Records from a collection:
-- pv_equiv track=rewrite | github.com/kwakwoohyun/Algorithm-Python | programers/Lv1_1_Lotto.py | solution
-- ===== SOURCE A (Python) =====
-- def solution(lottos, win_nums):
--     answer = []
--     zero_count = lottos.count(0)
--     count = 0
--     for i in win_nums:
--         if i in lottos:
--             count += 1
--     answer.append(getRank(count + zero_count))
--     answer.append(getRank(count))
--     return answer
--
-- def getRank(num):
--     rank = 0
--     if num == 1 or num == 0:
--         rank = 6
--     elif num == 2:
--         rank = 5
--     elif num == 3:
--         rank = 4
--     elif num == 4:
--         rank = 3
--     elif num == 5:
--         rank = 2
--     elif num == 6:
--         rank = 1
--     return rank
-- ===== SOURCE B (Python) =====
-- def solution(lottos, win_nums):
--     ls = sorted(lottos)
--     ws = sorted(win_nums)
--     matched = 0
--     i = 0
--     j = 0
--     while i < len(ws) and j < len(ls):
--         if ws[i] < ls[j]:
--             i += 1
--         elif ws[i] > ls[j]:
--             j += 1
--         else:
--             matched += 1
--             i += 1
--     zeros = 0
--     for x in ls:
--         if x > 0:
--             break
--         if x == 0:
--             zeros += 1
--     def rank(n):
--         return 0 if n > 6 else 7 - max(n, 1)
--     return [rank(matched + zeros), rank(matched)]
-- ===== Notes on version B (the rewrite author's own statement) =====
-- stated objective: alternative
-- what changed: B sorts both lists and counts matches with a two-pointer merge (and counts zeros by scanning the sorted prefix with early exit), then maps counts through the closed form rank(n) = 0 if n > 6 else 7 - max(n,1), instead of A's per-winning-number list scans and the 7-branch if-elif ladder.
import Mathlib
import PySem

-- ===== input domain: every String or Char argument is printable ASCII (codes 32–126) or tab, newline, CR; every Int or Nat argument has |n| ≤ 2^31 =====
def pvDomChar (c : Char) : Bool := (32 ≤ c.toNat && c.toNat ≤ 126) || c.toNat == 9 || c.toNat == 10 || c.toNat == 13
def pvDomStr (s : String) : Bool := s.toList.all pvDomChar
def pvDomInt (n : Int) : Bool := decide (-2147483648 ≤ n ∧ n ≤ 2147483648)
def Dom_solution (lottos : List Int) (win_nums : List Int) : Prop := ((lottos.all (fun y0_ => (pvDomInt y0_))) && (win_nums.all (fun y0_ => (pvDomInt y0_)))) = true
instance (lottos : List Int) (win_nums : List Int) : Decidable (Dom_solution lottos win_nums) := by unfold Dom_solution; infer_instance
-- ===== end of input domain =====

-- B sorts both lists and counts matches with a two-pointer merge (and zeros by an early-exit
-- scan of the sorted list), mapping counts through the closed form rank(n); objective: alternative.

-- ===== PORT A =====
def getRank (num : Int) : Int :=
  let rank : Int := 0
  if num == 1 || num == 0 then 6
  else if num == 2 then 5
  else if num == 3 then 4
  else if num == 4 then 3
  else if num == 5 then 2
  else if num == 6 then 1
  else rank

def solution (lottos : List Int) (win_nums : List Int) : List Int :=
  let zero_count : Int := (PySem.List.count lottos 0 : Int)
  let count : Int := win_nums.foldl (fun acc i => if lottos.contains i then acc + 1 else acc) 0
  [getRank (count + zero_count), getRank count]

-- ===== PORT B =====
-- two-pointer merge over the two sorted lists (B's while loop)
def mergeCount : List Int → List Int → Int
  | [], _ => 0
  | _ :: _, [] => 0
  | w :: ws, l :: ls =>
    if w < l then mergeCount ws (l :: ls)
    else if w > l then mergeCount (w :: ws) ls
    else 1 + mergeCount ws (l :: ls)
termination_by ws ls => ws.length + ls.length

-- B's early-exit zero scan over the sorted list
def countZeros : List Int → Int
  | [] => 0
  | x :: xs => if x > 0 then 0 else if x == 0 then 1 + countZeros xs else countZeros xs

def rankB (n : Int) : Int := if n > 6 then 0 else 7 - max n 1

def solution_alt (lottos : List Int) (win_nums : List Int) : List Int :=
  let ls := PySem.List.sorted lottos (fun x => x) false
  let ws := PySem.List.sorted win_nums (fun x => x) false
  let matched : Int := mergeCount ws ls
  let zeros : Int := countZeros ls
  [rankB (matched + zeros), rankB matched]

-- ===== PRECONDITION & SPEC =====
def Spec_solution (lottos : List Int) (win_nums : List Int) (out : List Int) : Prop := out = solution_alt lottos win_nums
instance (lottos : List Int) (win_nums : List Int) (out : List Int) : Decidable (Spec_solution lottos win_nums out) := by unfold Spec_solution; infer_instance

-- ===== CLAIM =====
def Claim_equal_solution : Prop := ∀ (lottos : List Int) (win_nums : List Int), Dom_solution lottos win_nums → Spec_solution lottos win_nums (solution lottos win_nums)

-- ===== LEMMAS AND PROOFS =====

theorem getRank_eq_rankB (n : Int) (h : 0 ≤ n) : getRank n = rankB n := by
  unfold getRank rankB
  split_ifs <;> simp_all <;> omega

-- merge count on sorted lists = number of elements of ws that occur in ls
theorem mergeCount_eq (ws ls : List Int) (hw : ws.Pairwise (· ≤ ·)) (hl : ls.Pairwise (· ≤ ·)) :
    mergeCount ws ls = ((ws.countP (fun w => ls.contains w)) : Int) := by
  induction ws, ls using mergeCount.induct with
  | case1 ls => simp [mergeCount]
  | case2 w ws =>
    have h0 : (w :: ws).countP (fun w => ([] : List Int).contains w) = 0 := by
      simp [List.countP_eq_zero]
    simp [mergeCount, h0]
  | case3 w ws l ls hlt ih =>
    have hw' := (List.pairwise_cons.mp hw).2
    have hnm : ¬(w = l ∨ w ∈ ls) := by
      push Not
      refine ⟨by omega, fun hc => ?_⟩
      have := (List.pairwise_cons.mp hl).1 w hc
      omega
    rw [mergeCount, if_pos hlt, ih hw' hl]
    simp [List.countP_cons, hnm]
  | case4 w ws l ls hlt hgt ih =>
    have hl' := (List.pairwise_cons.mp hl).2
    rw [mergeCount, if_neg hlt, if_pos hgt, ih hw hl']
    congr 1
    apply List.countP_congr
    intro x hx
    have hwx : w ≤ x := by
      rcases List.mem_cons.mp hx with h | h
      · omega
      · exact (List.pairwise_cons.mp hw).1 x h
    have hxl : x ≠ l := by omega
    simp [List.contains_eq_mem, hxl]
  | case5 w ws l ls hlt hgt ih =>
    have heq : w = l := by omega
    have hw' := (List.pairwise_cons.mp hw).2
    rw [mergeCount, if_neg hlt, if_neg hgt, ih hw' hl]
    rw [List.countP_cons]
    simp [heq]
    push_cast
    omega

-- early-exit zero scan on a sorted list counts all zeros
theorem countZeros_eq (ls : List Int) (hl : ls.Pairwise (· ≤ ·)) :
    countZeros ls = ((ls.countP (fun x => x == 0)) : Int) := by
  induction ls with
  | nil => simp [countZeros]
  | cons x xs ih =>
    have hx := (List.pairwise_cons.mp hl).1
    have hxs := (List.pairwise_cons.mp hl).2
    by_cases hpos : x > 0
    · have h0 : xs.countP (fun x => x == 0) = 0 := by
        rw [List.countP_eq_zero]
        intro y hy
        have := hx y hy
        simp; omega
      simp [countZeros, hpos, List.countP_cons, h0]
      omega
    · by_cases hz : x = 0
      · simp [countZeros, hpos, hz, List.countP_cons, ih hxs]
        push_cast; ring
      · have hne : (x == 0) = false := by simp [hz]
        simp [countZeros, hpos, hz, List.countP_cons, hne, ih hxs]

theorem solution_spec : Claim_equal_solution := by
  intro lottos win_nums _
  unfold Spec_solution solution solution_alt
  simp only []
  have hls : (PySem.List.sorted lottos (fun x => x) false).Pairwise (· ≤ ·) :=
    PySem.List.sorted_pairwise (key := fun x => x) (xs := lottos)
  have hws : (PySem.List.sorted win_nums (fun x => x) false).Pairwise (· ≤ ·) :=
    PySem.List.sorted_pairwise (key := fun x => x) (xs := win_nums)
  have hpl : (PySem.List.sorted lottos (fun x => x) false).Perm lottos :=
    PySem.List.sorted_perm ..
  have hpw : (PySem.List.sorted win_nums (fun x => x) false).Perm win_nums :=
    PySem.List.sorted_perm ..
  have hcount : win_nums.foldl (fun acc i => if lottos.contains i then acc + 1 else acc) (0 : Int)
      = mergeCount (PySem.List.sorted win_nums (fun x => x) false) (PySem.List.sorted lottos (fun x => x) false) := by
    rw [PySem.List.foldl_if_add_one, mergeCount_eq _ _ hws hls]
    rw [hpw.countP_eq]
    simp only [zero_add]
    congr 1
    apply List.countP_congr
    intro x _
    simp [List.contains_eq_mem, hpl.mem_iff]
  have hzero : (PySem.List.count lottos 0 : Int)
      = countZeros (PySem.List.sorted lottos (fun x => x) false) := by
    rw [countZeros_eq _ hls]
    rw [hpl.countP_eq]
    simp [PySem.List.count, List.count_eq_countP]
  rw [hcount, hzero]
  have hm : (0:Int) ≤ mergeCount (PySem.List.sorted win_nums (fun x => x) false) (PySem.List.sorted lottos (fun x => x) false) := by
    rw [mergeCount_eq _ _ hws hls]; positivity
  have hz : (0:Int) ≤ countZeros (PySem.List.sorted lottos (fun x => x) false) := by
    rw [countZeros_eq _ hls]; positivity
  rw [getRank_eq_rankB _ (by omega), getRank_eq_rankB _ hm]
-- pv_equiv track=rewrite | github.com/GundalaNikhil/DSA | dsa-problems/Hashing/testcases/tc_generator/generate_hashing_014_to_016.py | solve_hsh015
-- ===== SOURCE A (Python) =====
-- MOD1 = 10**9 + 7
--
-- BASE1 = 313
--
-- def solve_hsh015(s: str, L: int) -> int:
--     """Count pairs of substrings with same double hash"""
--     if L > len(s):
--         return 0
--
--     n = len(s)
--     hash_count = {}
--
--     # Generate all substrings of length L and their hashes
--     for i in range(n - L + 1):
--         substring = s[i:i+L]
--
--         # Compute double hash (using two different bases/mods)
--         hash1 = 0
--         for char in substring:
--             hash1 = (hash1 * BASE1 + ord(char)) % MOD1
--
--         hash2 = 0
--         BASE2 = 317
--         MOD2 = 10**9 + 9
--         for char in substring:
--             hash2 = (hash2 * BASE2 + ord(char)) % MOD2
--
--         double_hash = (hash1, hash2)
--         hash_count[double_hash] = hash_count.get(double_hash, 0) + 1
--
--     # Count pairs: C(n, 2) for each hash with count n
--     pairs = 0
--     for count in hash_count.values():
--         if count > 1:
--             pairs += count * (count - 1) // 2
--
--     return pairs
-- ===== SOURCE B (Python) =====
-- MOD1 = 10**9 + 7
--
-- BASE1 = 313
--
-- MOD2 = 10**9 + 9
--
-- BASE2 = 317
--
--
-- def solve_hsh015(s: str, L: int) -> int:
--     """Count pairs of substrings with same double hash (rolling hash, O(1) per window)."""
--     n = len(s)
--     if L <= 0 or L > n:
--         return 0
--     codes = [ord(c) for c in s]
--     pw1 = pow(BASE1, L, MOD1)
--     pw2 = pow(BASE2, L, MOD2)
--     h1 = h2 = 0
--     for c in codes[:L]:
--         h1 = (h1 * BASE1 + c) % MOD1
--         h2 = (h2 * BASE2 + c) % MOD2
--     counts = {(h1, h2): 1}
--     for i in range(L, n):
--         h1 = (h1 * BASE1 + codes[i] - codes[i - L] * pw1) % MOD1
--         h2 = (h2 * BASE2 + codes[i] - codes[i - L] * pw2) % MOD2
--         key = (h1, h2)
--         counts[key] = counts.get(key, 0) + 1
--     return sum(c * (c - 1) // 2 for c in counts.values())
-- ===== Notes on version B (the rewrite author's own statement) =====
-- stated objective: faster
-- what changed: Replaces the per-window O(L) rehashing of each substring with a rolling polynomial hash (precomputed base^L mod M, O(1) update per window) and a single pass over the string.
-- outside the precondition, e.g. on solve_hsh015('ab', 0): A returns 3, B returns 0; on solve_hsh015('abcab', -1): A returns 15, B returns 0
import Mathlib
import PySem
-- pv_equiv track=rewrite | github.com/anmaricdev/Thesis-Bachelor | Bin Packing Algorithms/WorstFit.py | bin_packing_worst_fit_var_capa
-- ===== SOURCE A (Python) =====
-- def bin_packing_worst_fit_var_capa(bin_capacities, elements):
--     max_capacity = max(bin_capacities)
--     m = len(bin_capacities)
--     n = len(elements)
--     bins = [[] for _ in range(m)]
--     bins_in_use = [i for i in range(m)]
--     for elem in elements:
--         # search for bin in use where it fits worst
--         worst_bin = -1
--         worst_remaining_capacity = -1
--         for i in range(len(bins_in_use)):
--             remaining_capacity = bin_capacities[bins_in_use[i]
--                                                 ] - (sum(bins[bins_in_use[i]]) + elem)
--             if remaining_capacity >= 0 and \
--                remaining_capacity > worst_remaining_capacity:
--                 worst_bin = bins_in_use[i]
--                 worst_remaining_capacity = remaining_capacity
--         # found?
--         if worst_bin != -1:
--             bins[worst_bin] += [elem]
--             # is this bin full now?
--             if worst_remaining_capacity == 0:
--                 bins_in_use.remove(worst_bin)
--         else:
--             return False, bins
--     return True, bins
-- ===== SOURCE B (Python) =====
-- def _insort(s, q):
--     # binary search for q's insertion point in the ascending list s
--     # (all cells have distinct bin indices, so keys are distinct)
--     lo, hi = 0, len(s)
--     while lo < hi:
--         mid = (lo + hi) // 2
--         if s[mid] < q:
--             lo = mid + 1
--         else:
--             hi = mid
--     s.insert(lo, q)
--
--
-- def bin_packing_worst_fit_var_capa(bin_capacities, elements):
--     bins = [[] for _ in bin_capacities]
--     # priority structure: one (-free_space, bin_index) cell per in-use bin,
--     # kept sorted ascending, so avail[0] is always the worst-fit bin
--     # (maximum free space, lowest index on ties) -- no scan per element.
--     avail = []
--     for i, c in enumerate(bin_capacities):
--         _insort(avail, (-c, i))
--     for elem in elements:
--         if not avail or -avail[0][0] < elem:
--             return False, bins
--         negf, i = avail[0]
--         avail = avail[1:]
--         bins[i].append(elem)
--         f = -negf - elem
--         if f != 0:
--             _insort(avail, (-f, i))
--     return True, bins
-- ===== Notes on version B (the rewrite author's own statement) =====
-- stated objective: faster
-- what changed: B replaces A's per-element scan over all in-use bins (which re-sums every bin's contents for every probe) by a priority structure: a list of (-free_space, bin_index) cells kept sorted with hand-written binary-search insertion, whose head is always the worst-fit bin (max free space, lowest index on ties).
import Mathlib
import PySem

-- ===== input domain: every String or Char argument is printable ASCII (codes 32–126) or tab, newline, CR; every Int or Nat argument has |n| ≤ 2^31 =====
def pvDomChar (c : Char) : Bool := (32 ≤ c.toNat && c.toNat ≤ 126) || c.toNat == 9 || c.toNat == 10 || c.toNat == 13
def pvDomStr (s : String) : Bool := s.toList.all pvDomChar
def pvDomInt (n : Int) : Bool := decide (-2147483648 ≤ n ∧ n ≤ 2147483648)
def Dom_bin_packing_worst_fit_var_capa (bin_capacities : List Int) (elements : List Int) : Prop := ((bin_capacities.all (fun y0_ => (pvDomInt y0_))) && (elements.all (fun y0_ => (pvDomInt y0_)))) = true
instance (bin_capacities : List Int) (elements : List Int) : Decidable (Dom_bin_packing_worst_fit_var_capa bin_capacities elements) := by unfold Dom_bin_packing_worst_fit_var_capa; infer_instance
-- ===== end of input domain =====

» **Try it**:
In the entries above, please find the line with "worst_remaining_capacity = -1" and the line with "remaining_capacity >= 0 and \", then write out exactly those two lines and every line between them, and nothing more.

» **Task response**:
--         worst_remaining_capacity = -1
--         for i in range(len(bins_in_use)):
--             remaining_capacity = bin_capacities[bins_in_use[i]
--                                                 ] - (sum(bins[bins_in_use[i]]) + elem)
--             if remaining_capacity >= 0 and \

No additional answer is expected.